_Task prompt_
Find every line in the records below that holds the word "rcases", and copy each one.

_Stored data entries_

- Opening Delimiter -

-- pv_equiv track=rewrite | github.com/hanztup/csc_cbert | metrics/csc_metric.py | count_confusion_matrix
-- ===== SOURCE A (Python) =====
-- def count_confusion_matrix(pred_labels, gold_labels):
--     true_positive, true_negative, false_positive, false_negative = 0, 0, 0, 0
--
--     for i, (pred, gold) in enumerate(zip(pred_labels, gold_labels)):
--         if gold == "1":
--             if pred == gold:
--                 true_positive += 1
--             else:
--                 false_negative += 1
--         elif gold == "0":
--             if pred == gold:
--                 true_negative += 1
--             else:
--                 false_positive += 1
--         else:
--             raise ValueError("Wrong label value.")
--
--     return true_positive, false_positive, false_negative
-- ===== SOURCE B (Python) =====
-- def count_confusion_matrix(pred_labels, gold_labels):
--     # Tabulate once: counter over (gold, pred) pairs, then read the cells off.
--     counts = {}
--     for pair in zip(gold_labels, pred_labels):
--         counts[pair] = counts.get(pair, 0) + 1
--     for g, _ in counts:
--         if g not in ("0", "1"):
--             raise ValueError("Wrong label value.")
--     true_positive = counts.get(("1", "1"), 0)
--     false_negative = sum(c for (g, p), c in counts.items() if g == "1" and p != "1")
--     false_positive = sum(c for (g, p), c in counts.items() if g == "0" and p != "0")
--     return true_positive, false_positive, false_negative
-- ===== Notes on version B (the rewrite author's own statement) =====
-- stated objective: idiomatic
-- what changed: B builds one counter table over the zipped (gold, pred) pairs, validates the distinct gold keys once, and reads TP/FP/FN off the table, replacing A's per-element four-way branch over four running accumulators.
import Mathlib
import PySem

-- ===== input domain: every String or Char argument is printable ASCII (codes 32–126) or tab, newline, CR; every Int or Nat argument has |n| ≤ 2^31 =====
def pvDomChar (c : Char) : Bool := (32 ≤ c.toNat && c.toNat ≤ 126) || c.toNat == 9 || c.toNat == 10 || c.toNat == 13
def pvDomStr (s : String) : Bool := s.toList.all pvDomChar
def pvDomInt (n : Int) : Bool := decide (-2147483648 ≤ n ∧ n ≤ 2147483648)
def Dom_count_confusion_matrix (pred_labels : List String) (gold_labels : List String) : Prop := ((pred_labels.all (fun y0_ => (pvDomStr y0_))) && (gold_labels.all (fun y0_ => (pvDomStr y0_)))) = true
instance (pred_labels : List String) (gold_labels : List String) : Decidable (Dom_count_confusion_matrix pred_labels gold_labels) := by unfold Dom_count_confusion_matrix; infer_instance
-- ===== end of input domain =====

-- B tabulates a counter over (gold, pred) pairs once and reads the confusion cells off the
-- table, instead of A's per-element 4-way branch; objective: idiomatic, same O(n) cost.

-- ===== PORT A =====
-- A's loop over zip(pred_labels, gold_labels) with the four running counters; the
-- 'raise ValueError' branch (excluded by Pre_) aborts the loop with the current state.
def cmLoopA : List (String × String) → Int × Int × Int × Int → Int × Int × Int × Int
  | [], st => st
  | (pred, gold) :: rest, (tp, tn, fp, fn) =>
    if gold = "1" then
      if pred = gold then cmLoopA rest (tp + 1, tn, fp, fn)
      else cmLoopA rest (tp, tn, fp, fn + 1)
    else if gold = "0" then
      if pred = gold then cmLoopA rest (tp, tn + 1, fp, fn)
      else cmLoopA rest (tp, tn, fp + 1, fn)
    else (tp, tn, fp, fn)  -- raise ValueError("Wrong label value."): excluded by Pre_

def count_confusion_matrix (pred_labels : List String) (gold_labels : List String) : Int × Int × Int :=
  let st := cmLoopA (pred_labels.zip gold_labels) (0, 0, 0, 0)
  (st.1, st.2.2.1, st.2.2.2)

-- ===== PORT B =====
def count_confusion_matrix_alt (pred_labels : List String) (gold_labels : List String) : Int × Int × Int :=
  let counts : PySem.Dict (String × String) Int :=
    (gold_labels.zip pred_labels).foldl (fun d pr => d.insert pr (d.getD pr 0 + 1)) PySem.Dict.empty
  if counts.keys.any (fun pr => !(pr.1 == "0" || pr.1 == "1")) then
    (0, 0, 0)  -- raise ValueError("Wrong label value."): excluded by Pre_
  else
    let tp := counts.getD ("1", "1") 0
    let fn := (((counts.items.filter (fun x => x.1.1 == "1" && !(x.1.2 == "1")))).map (·.2)).sum
    let fp := (((counts.items.filter (fun x => x.1.1 == "0" && !(x.1.2 == "0")))).map (·.2)).sum
    (tp, fp, fn)

-- ===== PRECONDITION & SPEC =====
-- Pre_ excludes exactly the inputs on which A raises ValueError: some gold label in the
-- zipped region is neither "0" nor "1" (B raises there too).
def Pre_count_confusion_matrix (pred_labels : List String) (gold_labels : List String) : Prop :=
  ∀ x ∈ pred_labels.zip gold_labels, x.2 = "0" ∨ x.2 = "1"
instance (pred_labels : List String) (gold_labels : List String) : Decidable (Pre_count_confusion_matrix pred_labels gold_labels) := by unfold Pre_count_confusion_matrix; infer_instance
def pvWitness_count_confusion_matrix : List String × List String := (["1", "0", "1", "0"], ["1", "1", "0", "0"])

def Spec_count_confusion_matrix (pred_labels : List String) (gold_labels : List String) (out : Int × Int × Int) : Prop := out = count_confusion_matrix_alt pred_labels gold_labels
instance (pred_labels : List String) (gold_labels : List String) (out : Int × Int × Int) : Decidable (Spec_count_confusion_matrix pred_labels gold_labels out) := by unfold Spec_count_confusion_matrix; infer_instance

-- ===== CLAIM (what is proved, stated in full; the proofs are below) =====
def Claim_equal_count_confusion_matrix : Prop := ∀ (pred_labels : List String) (gold_labels : List String), Dom_count_confusion_matrix pred_labels gold_labels → Pre_count_confusion_matrix pred_labels gold_labels → Spec_count_confusion_matrix pred_labels gold_labels (count_confusion_matrix pred_labels gold_labels)

-- ===== LEMMAS AND PROOFS =====

-- predicates for the three returned cells, on (pred, gold) pairs
def tpP (x : String × String) : Bool := x.2 == "1" && x.1 == "1"
def fpP (x : String × String) : Bool := x.2 == "0" && !(x.1 == "0")
def fnP (x : String × String) : Bool := x.2 == "1" && !(x.1 == "1")

-- A's loop adds the three counts to whatever accumulators it starts from
theorem cmLoopA_eq (l : List (String × String)) (h : ∀ x ∈ l, x.2 = "0" ∨ x.2 = "1")
    (tp tn fp fn : Int) :
    cmLoopA l (tp, tn, fp, fn) =
      (tp + l.countP tpP, tn + l.countP (fun x => x.2 == "0" && x.1 == "0"),
       fp + l.countP fpP, fn + l.countP fnP) := by
  induction l generalizing tp tn fp fn with
  | nil => simp [cmLoopA]
  | cons x rest ih =>
    obtain ⟨p, g⟩ := x
    have hg := h (p, g) (List.mem_cons_self)
    have hrest : ∀ x ∈ rest, x.2 = "0" ∨ x.2 = "1" := fun x hx => h x (List.mem_cons_of_mem _ hx)
    rcases hg with hg | hg <;> subst hg <;>
      simp only [cmLoopA, if_pos] <;>
      by_cases hp : p = "0" <;> by_cases hp1 : p = "1" <;>
        simp_all [tpP, fpP, fnP, ih hrest] <;> ring_nf

-- sum of a counter's values over the keys satisfying q = countP q on the base list
theorem sum_counter_filter {α : Type} [BEq α] [LawfulBEq α] [DecidableEq α]
    (xs : List α) (q : α → Bool) :
    ((((PySem.Dict.counter xs).items.filter (fun x => q x.1))).map (·.2)).sum
      = (xs.countP q : Int) := by
  rw [PySem.Dict.items_counter, List.filter_map, List.map_map]
  have hperm : (PySem.Set.ofList xs).Perm xs.dedup :=
    (List.perm_ext_iff_of_nodup (PySem.Set.nodup_ofList xs) xs.nodup_dedup).mpr
      (fun a => by rw [PySem.Set.mem_ofList, List.mem_dedup])
  have h2 := ((hperm.filter (fun k => q k)).map (fun k => ((List.count k xs : Nat) : Int))).sum_eq
  have h3 := List.sum_map_count_dedup_filter_eq_countP (l := xs) q
  rw [lawful_beq_subsingleton (instBEqOfDecidableEq : BEq α) ‹BEq α›] at h3
  simp only [Function.comp_def]
  rw [h2, ← h3]
  push_cast
  simp [List.map_map, Function.comp_def]

-- counting over the swapped zip
theorem countP_zip_swap (pred_labels gold_labels : List String) (q : String × String → Bool) :
    (gold_labels.zip pred_labels).countP q
      = (pred_labels.zip gold_labels).countP (fun x => q x.swap) := by
  rw [← List.zip_swap pred_labels gold_labels, List.countP_map]
  rfl

-- ===== VERDICT (by name: the statement is the Claim_ definition above) =====
theorem count_confusion_matrix_spec : Claim_equal_count_confusion_matrix := by
  intro pred_labels gold_labels _ hpre
  unfold Spec_count_confusion_matrix count_confusion_matrix count_confusion_matrix_alt
  rw [PySem.Dict.foldl_insert_getD_add_one_eq_counter]
  have hguard : ((PySem.Dict.counter (gold_labels.zip pred_labels)).keys.any
      (fun pr => !(pr.1 == "0" || pr.1 == "1"))) = false := by
    rw [PySem.Dict.keys_counter]
    simp only [List.any_eq_false]
    intro pr hpr
    have hsw : pr.swap ∈ pred_labels.zip gold_labels := by
      have := List.mem_map_of_mem (f := Prod.swap) ((PySem.Set.mem_ofList _ _).mp hpr)
      rwa [List.zip_swap] at this
    rcases hpre pr.swap hsw with h | h <;> simp [Prod.swap] at h <;> simp [h]
  rw [if_neg (by rw [hguard]; exact Bool.false_ne_true)]
  simp only
  rw [cmLoopA_eq _ hpre 0 0 0 0]
  rw [PySem.Dict.getD_counter]
  rw [sum_counter_filter (gold_labels.zip pred_labels) (fun k => k.1 == "1" && !(k.2 == "1"))]
  rw [sum_counter_filter (gold_labels.zip pred_labels) (fun k => k.1 == "0" && !(k.2 == "0"))]
  rw [List.count_eq_countP]
  rw [countP_zip_swap pred_labels gold_labels,
      countP_zip_swap pred_labels gold_labels,
      countP_zip_swap pred_labels gold_labels]
  have e1 : (pred_labels.zip gold_labels).countP tpP
      = (pred_labels.zip gold_labels).countP (fun x => x.swap == (("1" : String), ("1" : String))) :=
    List.countP_congr (fun x _ => by obtain ⟨a, b⟩ := x; simp [tpP, Prod.swap, and_comm])
  have e2 : (pred_labels.zip gold_labels).countP fpP
      = (pred_labels.zip gold_labels).countP
          (fun x => (fun k : String × String => k.1 == "0" && !(k.2 == "0")) x.swap) :=
    List.countP_congr (fun x _ => by obtain ⟨a, b⟩ := x; simp [fpP, Prod.swap])
  have e3 : (pred_labels.zip gold_labels).countP fnP
      = (pred_labels.zip gold_labels).countP
          (fun x => (fun k : String × String => k.1 == "1" && !(k.2 == "1")) x.swap) :=
    List.countP_congr (fun x _ => by obtain ⟨a, b⟩ := x; simp [fnP, Prod.swap])
  rw [e1, e2, e3]
  simp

- Closing Delimiter -

_Response to this exercise_
    rcases hg with hg | hg <;> subst hg <;>
    rcases hpre pr.swap hsw with h | h <;> simp [Prod.swap] at h <;> simp [h]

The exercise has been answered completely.